前記１つ以上の結腸直腸の有益な試薬は、前記１つ以上の遺伝子のそれぞれの遺伝子産物と特異的にハイブリダイズする１つまたは複数のプローブである、請求項２２から２６のいずれか一項に記載のキット。
前記１つ以上の結腸直腸の有益な試薬が、前記１つ以上の遺伝子のそれぞれの遺伝子産物を増幅するプライマーの１つまたは複数の組である請求項２２から２６のいずれか一項に記載のキット。

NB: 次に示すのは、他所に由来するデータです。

-- pv_equiv track=rewrite | github.com/jvillarreal7/2022-advent-of-code | 05-supply-stacks/python/main.py | build_initial_stacks
-- ===== SOURCE A (Python) =====
-- def build_initial_stacks(
--     horizontal_stacks_group: list[list[str]], stack_quantity: int
-- ) -> list[list[str]]:
--     stacks = [[] for i in range(stack_quantity)]
--     for i, stack in enumerate(stacks):
--         for group in horizontal_stacks_group:
--             for j, element in enumerate(group):
--                 if i == j and element:
--                     stack.append(element)
--     return stacks
-- ===== SOURCE B (Python) =====
-- def build_initial_stacks(
--     horizontal_stacks_group: list[list[str]], stack_quantity: int
-- ) -> list[list[str]]:
--     # Pivot: transpose the rows into columns, drop empty cells, pad to stack_quantity.
--     q = max(stack_quantity, 0)
--     width = 0
--     for row in horizontal_stacks_group:
--         width = max(width, len(row))
--     cols = [
--         [row[j] for row in horizontal_stacks_group if j < len(row)]
--         for j in range(min(width, q))
--     ]
--     stacks = [[e for e in col if e] for col in cols]
--     stacks.extend([] for _ in range(q - len(stacks)))
--     return stacks
-- ===== Notes on version B (the rewrite author's own statement) =====
-- stated objective: faster
-- what changed: B pivots the grid: it computes the row-length maximum, builds each column of the transpose directly (skipping rows too short to reach it), filters out empty cells, and pads with empty stacks up to stack_quantity, instead of A's per-stack-index rescan of every row and every element.
import Mathlib
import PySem

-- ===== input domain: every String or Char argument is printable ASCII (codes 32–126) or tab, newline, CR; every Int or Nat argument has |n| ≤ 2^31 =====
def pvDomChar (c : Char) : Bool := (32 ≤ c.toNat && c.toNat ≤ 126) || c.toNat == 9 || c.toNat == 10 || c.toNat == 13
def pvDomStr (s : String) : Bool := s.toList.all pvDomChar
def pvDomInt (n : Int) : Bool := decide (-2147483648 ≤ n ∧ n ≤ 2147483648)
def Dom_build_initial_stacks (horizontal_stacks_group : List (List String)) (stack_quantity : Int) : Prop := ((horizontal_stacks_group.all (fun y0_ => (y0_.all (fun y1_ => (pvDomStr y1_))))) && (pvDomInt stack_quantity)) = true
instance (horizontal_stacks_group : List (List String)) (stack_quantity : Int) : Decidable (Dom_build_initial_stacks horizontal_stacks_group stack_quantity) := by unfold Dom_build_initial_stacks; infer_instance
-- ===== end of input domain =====

-- B replaces A's per-stack rescan of all rows by a pivot: build the columns of the
-- transposed grid, drop empty cells, pad with empty stacks to stack_quantity (measured faster).

-- ===== PORT A =====
def build_initial_stacks (horizontal_stacks_group : List (List String)) (stack_quantity : Int) : List (List String) :=
  let sts : List (List String) := (PySem.List.pyRange 0 stack_quantity 1).map (fun _ => [])
  (PySem.List.enumerate sts 0).map (fun is =>
    horizontal_stacks_group.foldl (fun stack grp =>
      (PySem.List.enumerate grp 0).foldl (fun stack je =>
        if is.1 == je.1 && !(je.2 == "") then stack ++ [je.2] else stack) stack) is.2)

-- ===== PORT B =====
def build_initial_stacks_alt (horizontal_stacks_group : List (List String)) (stack_quantity : Int) : List (List String) :=
  let q : Int := max stack_quantity 0
  let width : Int := horizontal_stacks_group.foldl (fun w row => max w (row.length : Int)) 0
  -- row[j]: the filter guard ensures 0 ≤ j < len(row), so pyGet? is some and getD's default is unused
  let cols : List (List String) := (PySem.List.pyRange 0 (min width q) 1).map (fun j =>
    (horizontal_stacks_group.filter (fun row => decide (j < (row.length : Int)))).map
      (fun row => (PySem.List.pyGet? row j).getD ""))
  let built := cols.map (fun col => col.filter (fun e => !(e == "")))
  built ++ (PySem.List.pyRange 0 (q - (built.length : Int)) 1).map (fun _ => ([] : List String))

-- ===== PRECONDITION & SPEC =====
def Spec_build_initial_stacks (horizontal_stacks_group : List (List String)) (stack_quantity : Int) (out : List (List String)) : Prop := out = build_initial_stacks_alt horizontal_stacks_group stack_quantity
instance (horizontal_stacks_group : List (List String)) (stack_quantity : Int) (out : List (List String)) : Decidable (Spec_build_initial_stacks horizontal_stacks_group stack_quantity out) := by unfold Spec_build_initial_stacks; infer_instance

-- ===== CLAIM (what is proved, stated in full; the proofs are below) =====
def Claim_equal_build_initial_stacks : Prop := ∀ (horizontal_stacks_group : List (List String)) (stack_quantity : Int), Dom_build_initial_stacks horizontal_stacks_group stack_quantity → Spec_build_initial_stacks horizontal_stacks_group stack_quantity (build_initial_stacks horizontal_stacks_group stack_quantity)

-- ===== LEMMAS AND PROOFS =====

-- what A appends to stack i from one row
def colA (i : Int) (grp : List String) : List String :=
  ((PySem.List.enumerate grp 0).filter (fun je => i == je.1 && !(je.2 == ""))).map (·.2)

theorem A_getElem? (g : List (List String)) (q : Int) (k : Nat) :
    (build_initial_stacks g q)[k]? =
      if k < q.toNat then some (g.flatMap (colA (k : Int))) else none := by
  have hinner : ∀ (st grp : List String),
      (PySem.List.enumerate grp 0).foldl (fun st je =>
        if ((0:Int)+(k:Int)) == je.1 && !(je.2 == "") then st ++ [je.2] else st) st
      = st ++ colA (k : Int) grp := by
    intro st grp
    rw [PySem.List.foldl_append_if]
    simp [colA]
  simp only [build_initial_stacks]
  rw [List.getElem?_map, PySem.List.getElem?_enumerate]
  rw [List.getElem?_map]
  rw [PySem.List.getElem?_pyRange_one]
  by_cases hk : k < (q - 0).toNat
  · rw [if_pos hk, if_pos (by omega : k < q.toNat)]
    simp only [Option.map_some]
    simp only [hinner]
    rw [PySem.List.foldl_append_eq_flatMap]
    simp
  · rw [if_neg hk, if_neg (by omega : ¬ k < q.toNat)]
    simp

-- A's per-row harvest at index s+j is the j-th cell, kept iff non-empty
theorem colGen (grp : List String) (s : Int) (j : Nat) :
    ((PySem.List.enumerate grp s).filter (fun je => (s + (j : Int)) == je.1 && !(je.2 == ""))).map (·.2)
    = (grp[j]?.toList).filter (fun e => !(e == "")) := by
  induction grp generalizing s j with
  | nil => simp [PySem.List.enumerate_nil]
  | cons x xs ih =>
    rw [PySem.List.enumerate_cons]
    cases j with
    | zero =>
      have htail : (PySem.List.enumerate xs (s + 1)).filter
          (fun je => (s + ((0:Nat) : Int)) == je.1 && !(je.2 == "")) = [] := by
        rw [List.filter_eq_nil_iff]
        intro p hp
        rw [PySem.List.mem_enumerate_iff] at hp
        obtain ⟨m, hm, rfl⟩ := hp
        simp only [Bool.and_eq_true, beq_iff_eq, not_and]
        intro hc; omega
      simp only [List.filter_cons, htail]
      by_cases hx : x = "" <;> simp [hx]
    | succ j' =>
      have hcast : (s + ((j' + 1 : Nat) : Int)) = (s + 1) + ((j' : Nat) : Int) := by
        push_cast; ring
      have hhead : (((s + 1) + ((j' : Nat) : Int)) == s && !(x == "")) = false := by
        simp only [Bool.and_eq_false_iff]
        left; simp; omega
      simp only [hcast, List.filter_cons, hhead, Bool.false_eq_true, if_false]
      rw [ih (s + 1) j']
      simp

theorem colA_eq (grp : List String) (k : Nat) :
    colA (k : Int) grp = (grp[k]?.toList).filter (fun e => !(e == "")) := by
  have := colGen grp 0 k
  simpa [colA] using this

-- the flatMap of A's harvests over all rows is B's filtered column
theorem flatMap_colA (g : List (List String)) (k : Nat) :
    g.flatMap (colA (k : Int)) =
      ((g.filter (fun row => decide ((k : Int) < (row.length : Int)))).map
        (fun row => (PySem.List.pyGet? row ((k : Int))).getD "")).filter (fun e => !(e == "")) := by
  induction g with
  | nil => simp
  | cons row g ih =>
    simp only [List.flatMap_cons, List.filter_cons, ih]
    by_cases h : k < row.length
    · rw [if_pos (by simp; omega)]
      have : PySem.List.pyGet? row ((k : Int)) = some row[k] := by
        rw [PySem.List.pyGet?_natCast]; simp [h]
      simp only [List.map_cons, List.filter_cons, this, Option.getD_some]
      rw [colA_eq]
      have : row[k]? = some row[k] := by simp [h]
      by_cases hx : row[k] = "" <;> simp [this, hx]
    · rw [if_neg (by simp; omega)]
      rw [colA_eq]
      have : row[k]? = none := by simp; omega
      simp [this]

theorem B_getElem? (g : List (List String)) (q : Int) (k : Nat) :
    (build_initial_stacks_alt g q)[k]? =
      if k < q.toNat then some (g.flatMap (colA (k : Int))) else none := by
  simp only [build_initial_stacks_alt]
  set W : Int := g.foldl (fun w row => max w (row.length : Int)) 0 with hW
  have hW0 : 0 ≤ W := (PySem.List.le_foldl_max_int g (fun row => (row.length : Int)) 0).1
  have hWall : ∀ row ∈ g, (row.length : Int) ≤ W :=
    (PySem.List.le_foldl_max_int g (fun row => (row.length : Int)) 0).2
  have hlen : ((PySem.List.pyRange 0 (min W (max q 0)) 1).map (fun j =>
      (g.filter (fun row => decide (j < (row.length : Int)))).map
        (fun row => (PySem.List.pyGet? row j).getD "")) |>.map
        (fun col => col.filter (fun e => !(e == "")))).length = (min W (max q 0)).toNat := by
    simp [PySem.List.length_pyRange_one]
  rw [List.getElem?_append]
  by_cases hk : k < (min W (max q 0)).toNat
  · rw [if_pos (by rw [hlen]; exact hk)]
    rw [if_pos (by omega : k < q.toNat)]
    rw [List.getElem?_map, List.getElem?_map, PySem.List.getElem?_pyRange_one]
    rw [if_pos (by omega : k < (min W (max q 0) - 0).toNat)]
    simp only [Option.map_some, zero_add]
    rw [flatMap_colA]
  · rw [if_neg (by rw [hlen]; exact hk)]
    rw [hlen, List.getElem?_map, PySem.List.getElem?_pyRange_one]
    by_cases hq : k < q.toNat
    · rw [if_pos hq, if_pos (by omega : k - (min W (max q 0)).toNat < (max q 0 - ((min W (max q 0)).toNat : Int) - 0).toNat)]
      simp only [Option.map_some, Option.some.injEq]
      -- k ≥ W: every row is too short, so every harvest is empty
      have : ∀ row ∈ g, colA (k : Int) row = [] := by
        intro row hrow
        rw [colA_eq]
        have : row[k]? = none := by
          have := hWall row hrow
          simp; omega
        simp [this]
      rw [List.flatMap_eq_nil_iff.mpr this]
    · rw [if_neg hq, if_neg (by omega : ¬ k - (min W (max q 0)).toNat < (max q 0 - ((min W (max q 0)).toNat : Int) - 0).toNat)]
      simp

-- ===== VERDICT (by name: the statement is the Claim_ definition above) =====
theorem build_initial_stacks_spec : Claim_equal_build_initial_stacks := by
  intro g q _
  unfold Spec_build_initial_stacks
  apply List.ext_getElem?
  intro k
  rw [A_getElem?, B_getElem?]
-- ===== PRECONDITION & SPEC =====
-- Pre_solution holds exactly on the inputs where Python A terminates normally (returns a
-- value): at every cursor position the character must be a digit or one of z,o,t,f,s,e,n
-- (otherwise A raises NameError or loops forever), and a t/f/s must not be the last
-- character (otherwise s[i + 1] raises IndexError).  pvTerm states this as acceptance by
-- the jump grammar on the remaining characters.  Its Nat argument only drives structural
-- recursion: any n ≥ length gives the same verdict (aTermFuel_mono below), and Pre_solution
-- instantiates it with the string's length.
-- No input on which A returns a value is excluded.
def aTermFuel : Nat → List Char → Bool
  | _, [] => true
  | 0, _ :: _ => false
  | n + 1, c :: r =>
    if c ∈ ['0', '1', '2', '3', '4', '5', '6', '7', '8', '9'] then aTermFuel n r
    else if c = 'z' then aTermFuel n (r.drop 3)
    else if c = 'o' then aTermFuel n (r.drop 2)
    else if c = 't' then
      match r with
      | [] => false
      | c2 :: _ => if c2 = 'w' then aTermFuel n (r.drop 2) else aTermFuel n (r.drop 4)
    else if c = 'f' then
      match r with
      | [] => false
      | _ :: _ => aTermFuel n (r.drop 3)
    else if c = 's' then
      match r with
      | [] => false
      | c2 :: _ => if c2 = 'i' then aTermFuel n (r.drop 2) else aTermFuel n (r.drop 4)
    else if c = 'e' then aTermFuel n (r.drop 4)
    else if c = 'n' then aTermFuel n (r.drop 3)
    else false

def Pre_solution (s : String) : Prop := aTermFuel s.toList.length s.toList = true

instance (s : String) : Decidable (Pre_solution s) := by unfold Pre_solution; infer_instance

def pvWitness_solution : String := "one4two"

def Spec_solution (s : String) (out : Int) : Prop := out = solution_alt s
instance (s : String) (out : Int) : Decidable (Spec_solution s out) := by unfold Spec_solution; infer_instance

-- ===== CLAIM =====
def Claim_equal_solution : Prop := ∀ (s : String), Dom_solution s → Pre_solution s → Spec_solution s (solution s)

-- ===== LEMMAS AND PROOFS =====

lemma get_of_drop {α : Type} {cs r : List α} {i : Nat} (h : cs.drop i = r) (j : Nat) :
    cs[i + j]? = r[j]? := by
  subst h
  exact List.getElem?_drop.symm

lemma pyGet_succ (cs : List Char) (i : Nat) :
    PySem.List.pyGet? cs ((i : Int) + 1) = cs[i + 1]? := by
  rw [show ((i : Int) + 1) = ((i + 1 : Nat) : Int) from by push_cast; ring,
    PySem.List.pyGet?_natCast]

lemma strIsdigit_of_mem {c : Char} (h : c ∈ ['0', '1', '2', '3', '4', '5', '6', '7', '8', '9']) :
    PySem.Chars.strIsdigit [c] = true := by
  fin_cases h <;> decide

-- the fuel argument of aTermFuel is irrelevant once it covers the length of the string
lemma aTermFuel_mono : ∀ (m n : Nat) (cs : List Char), cs.length ≤ m → cs.length ≤ n →
    aTermFuel m cs = aTermFuel n cs := by
  intro m
  induction m with
  | zero =>
    intro n cs hm _
    cases cs with
    | nil => cases n <;> rfl
    | cons c cs => simp at hm
  | succ m ih =>
    intro n cs hm hn
    cases cs with
    | nil => cases n <;> rfl
    | cons c r =>
      simp only [List.length_cons] at hm hn
      cases n with
      | zero => omega
      | succ n =>
        cases r with
        | nil => simp [aTermFuel]
        | cons c2 r' =>
          simp only [List.length_cons] at hm hn
          simp only [aTermFuel]
          split_ifs <;>
            first
            | rfl
            | (apply ih <;> simp [List.length_drop] <;> omega)

-- extraction lemmas: termination of c :: r forces termination of the suffix after the jump
lemma aTerm_dig {c : Char} {r : List Char}
    (hdig : c ∈ ['0', '1', '2', '3', '4', '5', '6', '7', '8', '9'])
    (h : aTermFuel (c :: r).length (c :: r) = true) : aTermFuel r.length r = true := by
  simpa [aTermFuel, hdig] using h

lemma aTerm_z {r : List Char} (h : aTermFuel ('z' :: r).length ('z' :: r) = true) :
    aTermFuel (r.drop 3).length (r.drop 3) = true := by
  rw [aTermFuel_mono (r.drop 3).length r.length _ le_rfl (by simp only [List.length_drop]; omega)]
  simpa [aTermFuel] using h

lemma aTerm_o {r : List Char} (h : aTermFuel ('o' :: r).length ('o' :: r) = true) :
    aTermFuel (r.drop 2).length (r.drop 2) = true := by
  rw [aTermFuel_mono (r.drop 2).length r.length _ le_rfl (by simp only [List.length_drop]; omega)]
  simpa [aTermFuel] using h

前記１つ以上の結腸直腸の有益な試薬は、前記１つ以上の遺伝子のそれぞれの遺伝子産物と結合する１つまたは複数の抗原結合タンパク質である、請求項２２から２６のいずれか一項に記載のキット。
前記１つ以上の結腸直腸の有益な試薬は、前記１つ以上の遺伝子のそれぞれの（複数の）遺伝子産物とハイブリダイズし、配列決定を可能にする（複数の）配列決定プライマーである、請求項２２から２６のいずれか一項に記載のキット。
結腸直腸癌と診断された被験者の予後を決定するための、請求項２２から３０のいずれか一項に記載のキットの、使用。
被験者における結腸直腸癌を診断するための、請求項２２から３０のいずれか一項に記載のキットの、使用。
特定の処置の成功の可能性を決定するおよび／または前記処置のための患者を選択するための、請求項２２から３０のいずれか一項に記載のキットの、使用。